--- Given records Enclosed Below ---
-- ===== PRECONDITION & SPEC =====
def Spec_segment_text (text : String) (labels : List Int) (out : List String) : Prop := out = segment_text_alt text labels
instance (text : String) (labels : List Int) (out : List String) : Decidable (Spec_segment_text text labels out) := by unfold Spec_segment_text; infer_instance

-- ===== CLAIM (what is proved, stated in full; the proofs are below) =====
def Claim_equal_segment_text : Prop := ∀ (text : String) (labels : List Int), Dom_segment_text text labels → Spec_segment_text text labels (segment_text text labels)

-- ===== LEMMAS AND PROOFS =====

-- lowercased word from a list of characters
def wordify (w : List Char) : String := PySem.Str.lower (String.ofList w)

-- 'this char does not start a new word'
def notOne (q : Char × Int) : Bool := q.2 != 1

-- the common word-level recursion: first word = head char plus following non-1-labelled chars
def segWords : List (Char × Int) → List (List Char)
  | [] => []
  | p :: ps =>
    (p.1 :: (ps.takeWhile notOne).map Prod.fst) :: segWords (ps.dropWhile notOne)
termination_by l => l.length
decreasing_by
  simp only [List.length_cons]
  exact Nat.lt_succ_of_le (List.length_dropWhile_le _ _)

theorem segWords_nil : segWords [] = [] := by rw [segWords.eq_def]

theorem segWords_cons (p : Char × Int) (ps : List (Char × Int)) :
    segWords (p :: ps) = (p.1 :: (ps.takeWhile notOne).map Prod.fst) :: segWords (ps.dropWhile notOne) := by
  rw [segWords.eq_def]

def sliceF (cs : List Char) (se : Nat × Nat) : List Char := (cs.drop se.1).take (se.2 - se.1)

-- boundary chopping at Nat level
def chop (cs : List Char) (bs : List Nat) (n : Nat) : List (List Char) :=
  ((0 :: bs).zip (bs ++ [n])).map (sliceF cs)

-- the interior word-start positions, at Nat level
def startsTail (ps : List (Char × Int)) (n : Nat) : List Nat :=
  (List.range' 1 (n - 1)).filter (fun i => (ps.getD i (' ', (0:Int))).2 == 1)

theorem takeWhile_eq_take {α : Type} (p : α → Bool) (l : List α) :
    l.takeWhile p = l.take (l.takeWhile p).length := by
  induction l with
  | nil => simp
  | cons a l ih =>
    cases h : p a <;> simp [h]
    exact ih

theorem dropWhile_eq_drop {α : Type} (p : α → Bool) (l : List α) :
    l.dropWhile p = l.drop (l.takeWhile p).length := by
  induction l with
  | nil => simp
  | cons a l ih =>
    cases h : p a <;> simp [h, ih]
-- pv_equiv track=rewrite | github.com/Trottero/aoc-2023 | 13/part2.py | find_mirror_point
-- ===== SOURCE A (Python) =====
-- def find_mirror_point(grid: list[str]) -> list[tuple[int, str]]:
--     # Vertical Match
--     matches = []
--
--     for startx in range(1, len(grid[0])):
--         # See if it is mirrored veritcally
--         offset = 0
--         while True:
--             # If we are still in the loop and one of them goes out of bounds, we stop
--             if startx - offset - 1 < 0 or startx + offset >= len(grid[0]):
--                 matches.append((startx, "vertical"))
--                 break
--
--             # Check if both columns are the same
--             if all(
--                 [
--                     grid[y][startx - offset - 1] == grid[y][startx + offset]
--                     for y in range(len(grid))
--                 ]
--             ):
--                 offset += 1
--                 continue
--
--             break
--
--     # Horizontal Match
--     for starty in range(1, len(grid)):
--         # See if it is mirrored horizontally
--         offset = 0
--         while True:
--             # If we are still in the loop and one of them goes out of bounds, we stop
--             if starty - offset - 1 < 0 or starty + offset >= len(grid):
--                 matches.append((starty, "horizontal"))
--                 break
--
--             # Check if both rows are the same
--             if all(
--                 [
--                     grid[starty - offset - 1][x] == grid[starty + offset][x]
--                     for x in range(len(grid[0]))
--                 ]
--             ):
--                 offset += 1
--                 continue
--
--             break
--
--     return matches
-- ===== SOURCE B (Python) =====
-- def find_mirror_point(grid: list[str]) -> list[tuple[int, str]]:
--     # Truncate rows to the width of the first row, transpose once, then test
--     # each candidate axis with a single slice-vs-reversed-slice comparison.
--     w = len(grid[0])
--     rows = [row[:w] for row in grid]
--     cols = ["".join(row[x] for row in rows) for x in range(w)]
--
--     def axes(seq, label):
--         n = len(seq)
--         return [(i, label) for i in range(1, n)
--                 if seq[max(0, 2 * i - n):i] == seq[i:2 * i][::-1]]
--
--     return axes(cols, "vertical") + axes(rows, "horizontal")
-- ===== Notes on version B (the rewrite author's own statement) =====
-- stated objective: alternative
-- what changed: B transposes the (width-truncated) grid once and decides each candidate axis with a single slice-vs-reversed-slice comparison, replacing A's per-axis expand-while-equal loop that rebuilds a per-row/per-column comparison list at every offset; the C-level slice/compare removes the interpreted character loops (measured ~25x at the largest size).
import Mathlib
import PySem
--- End of Enclosed Given records ---
Using the listing, copy every line where the word "rewrite" shows up.

◆ **Exercise output**:
-- pv_equiv track=rewrite | github.com/Trottero/aoc-2023 | 13/part2.py | find_mirror_point
-- ===== Notes on version B (the rewrite author's own statement) =====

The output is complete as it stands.